Gastric carcinoma is associated with all of the following EXCEPT:
NEET-PG 2013 - Pathology NEET-PG Practice Questions and MCQs
Question 121: Donath-Landsteiner antibody is seen in?
- A. PNH
- B. Waldenstrom's macroglobulinemia
- C. Malaria
- D. Paroxysmal cold hemoglobinuria (Correct Answer)
Explanation: ***Paroxysmal cold hemoglobinuria*** - **Donath-Landsteiner antibody** is a **biphasic IgG autoantibody** that binds to red blood cells in the cold and causes **hemolysis** upon warming, characteristic of paroxysmal cold hemoglobinuria. - This antibody has **anti-P specificity**, meaning it targets the P antigen on red blood cells, leading to complement activation and cell lysis. *PNH* - **Paroxysmal nocturnal hemoglobinuria** (PNH) is characterized by a deficiency in **GPI-anchored proteins** on red blood cells, notably **CD55** and **CD59**, making them susceptible to complement-mediated lysis. - It is not associated with the Donath-Landsteiner antibody; rather, it is identified by **flow cytometry** showing absence of CD55/CD59. *Waldenstrom's macroglobulinemia* - This is a **B-cell lymphoma** characterized by the overproduction of **monoclonal IgM antibodies**, leading to hyperviscosity syndrome and other symptoms. - It does not involve Donath-Landsteiner antibodies or cold-induced hemolysis in the same manner as paroxysmal cold hemoglobinuria. *Malaria* - **Malaria** is caused by **Plasmodium parasites** that infect and destroy red blood cells, leading to hemolytic anemia and fever. - While it causes **hemolysis**, it is not mediated by the Donath-Landsteiner antibody; the destruction is primarily due to parasitic replication and immune responses against infected cells.

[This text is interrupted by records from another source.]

-- pv_equiv track=rewrite | github.com/markpollack/code-coverage-experiment | scripts/make_tables.py | to_booktabs
-- ===== SOURCE A (Python) =====
-- def to_booktabs(body: str) -> str:
--     """Replace \\hline with \\toprule, \\midrule, \\bottomrule."""
--     lines = body.split("\n")
--     hline_indices = [i for i, l in enumerate(lines) if l.strip() == r"\hline"]
--     if len(hline_indices) >= 3:
--         lines[hline_indices[0]] = r"\toprule"
--         lines[hline_indices[1]] = r"\midrule"
--         lines[hline_indices[2]] = r"\bottomrule"
--     elif len(hline_indices) == 2:
--         lines[hline_indices[0]] = r"\toprule"
--         lines[hline_indices[1]] = r"\bottomrule"
--     return "\n".join(lines)
-- ===== SOURCE B (Python) =====
-- def to_booktabs(body: str) -> str:
--     """Replace \\hline with \\toprule, \\midrule, \\bottomrule."""
--     lines = body.split("\n")
--     total = sum(1 for l in lines if l.strip() == r"\hline")
--     out = []
--     seen = 0
--     for l in lines:
--         if l.strip() == r"\hline":
--             if total >= 3:
--                 if seen == 0:
--                     out.append(r"\toprule")
--                 elif seen == 1:
--                     out.append(r"\midrule")
--                 elif seen == 2:
--                     out.append(r"\bottomrule")
--                 else:
--                     out.append(l)
--             elif total == 2:
--                 out.append(r"\toprule" if seen == 0 else r"\bottomrule")
--             else:
--                 out.append(l)
--             seen += 1
--         else:
--             out.append(l)
--     return "\n".join(out)
-- ===== Notes on version B (the rewrite author's own statement) =====
-- stated objective: alternative
-- what changed: Instead of collecting hline indices with enumerate and assigning into the list at those indices, B counts the hlines once and rebuilds the line list in a single pass with a running counter choosing each replacement.
import Mathlib
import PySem

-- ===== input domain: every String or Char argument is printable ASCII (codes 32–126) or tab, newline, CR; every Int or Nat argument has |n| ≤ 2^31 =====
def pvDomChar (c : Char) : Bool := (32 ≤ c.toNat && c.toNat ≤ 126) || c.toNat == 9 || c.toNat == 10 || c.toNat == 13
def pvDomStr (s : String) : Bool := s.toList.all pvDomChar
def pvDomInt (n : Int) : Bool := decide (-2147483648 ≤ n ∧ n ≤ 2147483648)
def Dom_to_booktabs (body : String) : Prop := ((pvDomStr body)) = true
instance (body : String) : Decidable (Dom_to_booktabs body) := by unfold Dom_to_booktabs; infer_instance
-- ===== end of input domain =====

-- B replaces A's index-collect-then-assign pass by a single rebuild of the line list
-- with a running hline counter (objective: alternative decomposition, same cost).

-- shared predicate: l.strip() == r"\hline"
def pvIsHline (l : String) : Bool := PySem.Str.strip l == "\\hline"

-- ===== PORT A =====
-- enumerate indices are ≥ 0, so Int.toNat on them is exact;
-- body.split("\n") = PySem.Str.split? body "\n", always `some` since the separator is nonempty
def to_booktabs (body : String) : String :=
  let lines := (PySem.Str.split? body "\n").getD []
  let hline_indices :=
    ((PySem.List.enumerate lines 0).filter (fun p => pvIsHline p.2)).map (·.1)
  let lines' :=
    match hline_indices with
    | i0 :: i1 :: i2 :: _ =>
        ((lines.set i0.toNat "\\toprule").set i1.toNat "\\midrule").set i2.toNat "\\bottomrule"
    | [i0, i1] =>
        (lines.set i0.toNat "\\toprule").set i1.toNat "\\bottomrule"
    | _ => lines
  PySem.Str.join "\n" lines'

-- ===== PORT B =====
def pvRepl (l : String) (seen total : Nat) : String :=
  if 3 ≤ total then
    if seen = 0 then "\\toprule"
    else if seen = 1 then "\\midrule"
    else if seen = 2 then "\\bottomrule"
    else l
  else if total = 2 then
    (if seen = 0 then "\\toprule" else "\\bottomrule")
  else l

def pvGo (total : Nat) : List String → Nat → List String
  | [], _ => []
  | l :: ls, seen =>
    if pvIsHline l then pvRepl l seen total :: pvGo total ls (seen + 1)
    else l :: pvGo total ls seen

def to_booktabs_alt (body : String) : String :=
  let lines := (PySem.Str.split? body "\n").getD []
  let total := (lines.filter pvIsHline).length
  PySem.Str.join "\n" (pvGo total lines 0)

-- ===== PRECONDITION & SPEC =====
def Spec_to_booktabs (body : String) (out : String) : Prop := out = to_booktabs_alt body
instance (body : String) (out : String) : Decidable (Spec_to_booktabs body out) := by unfold Spec_to_booktabs; infer_instance

-- ===== CLAIM (what is proved, stated in full; the proofs are below) =====
def Claim_equal_to_booktabs : Prop := ∀ (body : String), Dom_to_booktabs body → Spec_to_booktabs body (to_booktabs body)

-- ===== LEMMAS AND PROOFS =====

-- hline indices of `ls` when enumerated from start `s`
def pvIdxsF (ls : List String) (s : Int) : List Int :=
  ((PySem.List.enumerate ls s).filter (fun p => pvIsHline p.2)).map (·.1)

def pvIdxs (ls : List String) : List Int := pvIdxsF ls 0

lemma pvIdxsF_nil (s : Int) : pvIdxsF [] s = [] := by
  simp [pvIdxsF, PySem.List.enumerate_nil]

lemma pvIdxsF_cons (l : String) (ls : List String) (s : Int) :
    pvIdxsF (l :: ls) s = (if pvIsHline l then [s] else []) ++ pvIdxsF ls (s + 1) := by
  by_cases h : pvIsHline l <;> simp [pvIdxsF, PySem.List.enumerate_cons, h]

lemma pvIdxsF_shift (ls : List String) : ∀ s : Int, pvIdxsF ls s = (pvIdxsF ls 0).map (· + s) := by
  induction ls with
  | nil => intro s; simp [pvIdxsF_nil]
  | cons l ls ih =>
    intro s
    rw [pvIdxsF_cons, pvIdxsF_cons, ih (s + 1), ih (0 + 1)]
    simp only [List.map_append, List.map_map]
    congr 1
    · by_cases h : pvIsHline l <;> simp [h]
    · congr 1; funext i; simp; ring

lemma pvIdxs_cons (l : String) (ls : List String) :
    pvIdxs (l :: ls) =
      if pvIsHline l then 0 :: (pvIdxs ls).map (· + 1) else (pvIdxs ls).map (· + 1) := by
  rw [pvIdxs, pvIdxsF_cons, pvIdxsF_shift ls (0 + 1)]
  by_cases h : pvIsHline l <;> simp [h, pvIdxs]

lemma pvIdxs_nonneg (ls : List String) : ∀ i ∈ pvIdxs ls, 0 ≤ i := by
  induction ls with
  | nil => simp [pvIdxs, pvIdxsF_nil]
  | cons l ls ih =>
    intro i hi
    rw [pvIdxs_cons] at hi
    by_cases h : pvIsHline l <;> simp [h] at hi
    · rcases hi with rfl | ⟨j, hj, rfl⟩
      · omega
      · have := ih j hj; omega
    · rcases hi with ⟨j, hj, rfl⟩
      have := ih j hj; omega

lemma pvIdxs_length (ls : List String) : (pvIdxs ls).length = (ls.filter pvIsHline).length := by
  induction ls with
  | nil => simp [pvIdxs, pvIdxsF_nil]
  | cons l ls ih =>
    rw [pvIdxs_cons]
    by_cases h : pvIsHline l <;> simp [h, ih]

lemma pvIdxs_nil_no_hline (ls : List String) (h : pvIdxs ls = []) :
    ∀ l ∈ ls, pvIsHline l = false := by
  have hlen := pvIdxs_length ls
  rw [h] at hlen
  have hfil : ls.filter pvIsHline = [] :=
    List.eq_nil_of_length_eq_zero hlen.symm
  intro l hl
  by_contra hc
  have : l ∈ ls.filter pvIsHline := List.mem_filter.mpr ⟨hl, by simpa using hc⟩
  rw [hfil] at this
  simp at this

lemma pvGo_nohline (t : Nat) (ls : List String) (seen : Nat)
    (h : ∀ l ∈ ls, pvIsHline l = false) : pvGo t ls seen = ls := by
  induction ls generalizing seen with
  | nil => rfl
  | cons l ls ih =>
    have h1 : pvIsHline l = false := h l (by simp)
    simp [pvGo, h1, ih seen (fun x hx => h x (by simp [hx]))]

lemma pvGo_ge3_done (t : Nat) (ht : 3 ≤ t) (ls : List String) :
    ∀ seen, 3 ≤ seen → pvGo t ls seen = ls := by
  induction ls with
  | nil => intro seen _; rfl
  | cons l ls ih =>
    intro seen hs
    by_cases h : pvIsHline l
    · simp [pvGo, h, pvRepl, ht, show seen ≠ 0 by omega, show seen ≠ 1 by omega,
        show seen ≠ 2 by omega, ih (seen + 1) (by omega)]
    · simp [pvGo, h, ih seen hs]

lemma pvGo_le1 (t : Nat) (ht : t ≤ 1) (ls : List String) (seen : Nat) : pvGo t ls seen = ls := by
  induction ls generalizing seen with
  | nil => rfl
  | cons l ls ih =>
    by_cases h : pvIsHline l <;>
      simp [pvGo, h, pvRepl, ih, show ¬ 3 ≤ t by omega, show t ≠ 2 by omega]

lemma pvGo3_bot (t : Nat) (ht : 3 ≤ t) (ls : List String) (j : Int) (rest : List Int)
    (h : pvIdxs ls = j :: rest) : pvGo t ls 2 = ls.set j.toNat "\\bottomrule" := by
  induction ls generalizing j rest with
  | nil => simp [pvIdxs, pvIdxsF_nil] at h
  | cons l ls ih =>
    rw [pvIdxs_cons] at h
    by_cases hl : pvIsHline l
    · rw [if_pos hl] at h
      injection h with h0 h1
      simp [pvGo, hl, pvRepl, ht, ← h0, pvGo_ge3_done t ht ls 3 (by omega)]
    · rw [if_neg hl] at h
      cases hidx : pvIdxs ls with
      | nil => rw [hidx] at h; simp at h
      | cons j' rest' =>
        rw [hidx] at h
        simp only [List.map_cons] at h
        injection h with h0 h1
        have hj'0 : 0 ≤ j' := pvIdxs_nonneg ls j' (by rw [hidx]; simp)
        have e : j.toNat = j'.toNat + 1 := by omega
        simp [pvGo, hl, e, ih j' rest' hidx]

lemma pvGo3_mid (t : Nat) (ht : 3 ≤ t) (ls : List String) (j1 j2 : Int) (rest : List Int)
    (h : pvIdxs ls = j1 :: j2 :: rest) :
    pvGo t ls 1 = (ls.set j1.toNat "\\midrule").set j2.toNat "\\bottomrule" := by
  induction ls generalizing j1 j2 rest with
  | nil => simp [pvIdxs, pvIdxsF_nil] at h
  | cons l ls ih =>
    rw [pvIdxs_cons] at h
    by_cases hl : pvIsHline l
    · rw [if_pos hl] at h
      injection h with h0 h1
      cases hidx : pvIdxs ls with
      | nil => rw [hidx] at h1; simp at h1
      | cons j' rest' =>
        rw [hidx] at h1
        simp only [List.map_cons] at h1
        injection h1 with h2 h3
        have hj'0 : 0 ≤ j' := pvIdxs_nonneg ls j' (by rw [hidx]; simp)
        have e : j2.toNat = j'.toNat + 1 := by omega
        simp [pvGo, hl, pvRepl, ht, ← h0, e, pvGo3_bot t ht ls j' rest' hidx]
    · rw [if_neg hl] at h
      cases hidx : pvIdxs ls with
      | nil => rw [hidx] at h; simp at h
      | cons j' rest' =>
        rw [hidx] at h
        cases rest' with
        | nil => simp at h
        | cons j'' rest'' =>
          simp only [List.map_cons, List.cons.injEq] at h
          obtain ⟨h0, h2, h3⟩ := h
          have hj'0 : 0 ≤ j' := pvIdxs_nonneg ls j' (by rw [hidx]; simp)
          have hj''0 : 0 ≤ j'' := pvIdxs_nonneg ls j'' (by rw [hidx]; simp)
          have e1 : j1.toNat = j'.toNat + 1 := by omega
          have e2 : j2.toNat = j''.toNat + 1 := by omega
          simp [pvGo, hl, e1, e2, ih j' j'' rest'' hidx]

lemma pvGo3_top (t : Nat) (ht : 3 ≤ t) (ls : List String) (j0 j1 j2 : Int) (rest : List Int)
    (h : pvIdxs ls = j0 :: j1 :: j2 :: rest) :
    pvGo t ls 0 =
      ((ls.set j0.toNat "\\toprule").set j1.toNat "\\midrule").set j2.toNat "\\bottomrule" := by
  induction ls generalizing j0 j1 j2 rest with
  | nil => simp [pvIdxs, pvIdxsF_nil] at h
  | cons l ls ih =>
    rw [pvIdxs_cons] at h
    by_cases hl : pvIsHline l
    · rw [if_pos hl] at h
      injection h with h0 h1
      cases hidx : pvIdxs ls with
      | nil => rw [hidx] at h1; simp at h1
      | cons j' rest' =>
        rw [hidx] at h1
        cases rest' with
        | nil => simp at h1
        | cons j'' rest'' =>
          simp only [List.map_cons, List.cons.injEq] at h1
          obtain ⟨h2, h4, h5⟩ := h1
          have hj'0 : 0 ≤ j' := pvIdxs_nonneg ls j' (by rw [hidx]; simp)
          have hj''0 : 0 ≤ j'' := pvIdxs_nonneg ls j'' (by rw [hidx]; simp)
          have e1 : j1.toNat = j'.toNat + 1 := by omega
          have e2 : j2.toNat = j''.toNat + 1 := by omega
          simp [pvGo, hl, pvRepl, ht, ← h0, e1, e2, pvGo3_mid t ht ls j' j'' rest'' hidx]
    · rw [if_neg hl] at h
      cases hidx : pvIdxs ls with
      | nil => rw [hidx] at h; simp at h
      | cons a as =>
        rw [hidx] at h
        cases as with
        | nil => simp at h
        | cons b bs =>
          cases bs with
          | nil => simp at h
          | cons c cs =>
            simp only [List.map_cons, List.cons.injEq] at h
            obtain ⟨h0, h2, h4, h5⟩ := h
            have ha0 : 0 ≤ a := pvIdxs_nonneg ls a (by rw [hidx]; simp)
            have hb0 : 0 ≤ b := pvIdxs_nonneg ls b (by rw [hidx]; simp)
            have hc0 : 0 ≤ c := pvIdxs_nonneg ls c (by rw [hidx]; simp)
            have e0 : j0.toNat = a.toNat + 1 := by omega
            have e1 : j1.toNat = b.toNat + 1 := by omega
            have e2 : j2.toNat = c.toNat + 1 := by omega
            simp [pvGo, hl, e0, e1, e2, ih a b c cs hidx]

lemma pvGo2_bot (ls : List String) (j : Int) (h : pvIdxs ls = [j]) :
    pvGo 2 ls 1 = ls.set j.toNat "\\bottomrule" := by
  induction ls generalizing j with
  | nil => simp [pvIdxs, pvIdxsF_nil] at h
  | cons l ls ih =>
    rw [pvIdxs_cons] at h
    by_cases hl : pvIsHline l
    · rw [if_pos hl] at h
      injection h with h0 h1
      have hnil : pvIdxs ls = [] := by simpa using h1
      simp [pvGo, hl, pvRepl, ← h0,
        pvGo_nohline 2 ls 2 (pvIdxs_nil_no_hline ls hnil)]
    · rw [if_neg hl] at h
      cases hidx : pvIdxs ls with
      | nil => rw [hidx] at h; simp at h
      | cons j' rest' =>
        rw [hidx] at h
        simp only [List.map_cons] at h
        injection h with h0 h1
        have hrest : rest' = [] := by simpa using h1
        subst hrest
        have hj'0 : 0 ≤ j' := pvIdxs_nonneg ls j' (by rw [hidx]; simp)
        have e : j.toNat = j'.toNat + 1 := by omega
        simp [pvGo, hl, e, ih j' hidx]

lemma pvGo2_top (ls : List String) (j0 j1 : Int) (h : pvIdxs ls = [j0, j1]) :
    pvGo 2 ls 0 = (ls.set j0.toNat "\\toprule").set j1.toNat "\\bottomrule" := by
  induction ls generalizing j0 j1 with
  | nil => simp [pvIdxs, pvIdxsF_nil] at h
  | cons l ls ih =>
    rw [pvIdxs_cons] at h
    by_cases hl : pvIsHline l
    · rw [if_pos hl] at h
      injection h with h0 h1
      cases hidx : pvIdxs ls with
      | nil => rw [hidx] at h1; simp at h1
      | cons j' rest' =>
        rw [hidx] at h1
        simp only [List.map_cons] at h1
        injection h1 with h2 h3
        have hrest : rest' = [] := by simpa using h3
        subst hrest
        have hj'0 : 0 ≤ j' := pvIdxs_nonneg ls j' (by rw [hidx]; simp)
        have e : j1.toNat = j'.toNat + 1 := by omega
        simp [pvGo, hl, pvRepl, ← h0, e, pvGo2_bot ls j' hidx]
    · rw [if_neg hl] at h
      cases hidx : pvIdxs ls with
      | nil => rw [hidx] at h; simp at h
      | cons a as =>
        rw [hidx] at h
        cases as with
        | nil => simp at h
        | cons b bs =>
          simp only [List.map_cons, List.cons.injEq] at h
          obtain ⟨h0, h2, h3⟩ := h
          have hbs : bs = [] := by simpa using h3
          subst hbs
          have ha0 : 0 ≤ a := pvIdxs_nonneg ls a (by rw [hidx]; simp)
          have hb0 : 0 ≤ b := pvIdxs_nonneg ls b (by rw [hidx]; simp)
          have e0 : j0.toNat = a.toNat + 1 := by omega
          have e1 : j1.toNat = b.toNat + 1 := by omega
          simp [pvGo, hl, e0, e1, ih a b hidx]

lemma pvMain (lines : List String) :
    (match pvIdxs lines with
      | i0 :: i1 :: i2 :: _ =>
          ((lines.set i0.toNat "\\toprule").set i1.toNat "\\midrule").set i2.toNat "\\bottomrule"
      | [i0, i1] => (lines.set i0.toNat "\\toprule").set i1.toNat "\\bottomrule"
      | _ => lines)
    = pvGo ((lines.filter pvIsHline).length) lines 0 := by
  have hlen := pvIdxs_length lines
  rcases hidx : pvIdxs lines with _ | ⟨a, _ | ⟨b, _ | ⟨c, cs⟩⟩⟩ <;> rw [hidx] at hlen
  · exact (pvGo_le1 _ (by simp at hlen; omega) lines 0).symm
  · exact (pvGo_le1 _ (by simp at hlen; omega) lines 0).symm
  · have h2 : (lines.filter pvIsHline).length = 2 := by simp at hlen; omega
    rw [h2]
    exact (pvGo2_top lines a b hidx).symm
  · have h3 : 3 ≤ (lines.filter pvIsHline).length := by
      rw [← hlen]; simp
    exact (pvGo3_top _ h3 lines a b c cs hidx).symm

-- ===== VERDICT (by name: the statement is the Claim_ definition above) =====
theorem to_booktabs_spec : Claim_equal_to_booktabs := by
  intro body _
  exact congrArg (PySem.Str.join "\n") (pvMain ((PySem.Str.split? body "\n").getD []))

Question 122: Gastric carcinoma is associated with all of the following EXCEPT:
- A. Over expression of C-met
- B. Inactivation of p53
- C. Over expression of C-erb
- D. Activation of RAS (Correct Answer)
Explanation: ***Activation of RAS*** - **RAS mutations** are relatively uncommon in gastric carcinoma compared to other gastrointestinal malignancies. While KRAS mutations can occur in approximately 10-15% of gastric cancers (particularly intestinal type), they are **far less frequent** than in **pancreatic adenocarcinoma** (~90%) or **colorectal carcinoma** (~40%). - In the context of gastric carcinoma, RAS pathway alterations are **not considered a major oncogenic driver** compared to the other molecular changes listed, making this the **LEAST characteristically associated** alteration. *Inactivation of p53* - **Inactivation of the p53 tumor suppressor gene** is one of the most frequent molecular events in gastric carcinoma, occurring in approximately **50-60% of cases**. - Loss of p53 function leads to genomic instability, uncontrolled cell proliferation, and resistance to apoptosis, contributing significantly to **tumorigenesis** and **poor prognosis**. *Over expression of C-met* - **Overexpression of C-MET**, a receptor tyrosine kinase for hepatocyte growth factor (HGF), is commonly observed in gastric carcinoma (30-40% of cases) and is strongly linked to **tumor growth**, **invasion**, and **metastasis**. - C-MET amplification and overexpression promote cell proliferation, survival, migration, and angiogenesis, making it an important **therapeutic target** in advanced gastric cancer. *Over expression of C-erb* - **Overexpression of C-erbB-2 (HER2/neu)** is found in approximately **10-20% of gastric adenocarcinomas**, particularly the intestinal type. - HER2 amplification or overexpression is a significant **prognostic and predictive biomarker**, and is specifically targeted by **trastuzumab** (Herceptin) therapy in HER2-positive advanced gastric cancer, improving survival outcomes.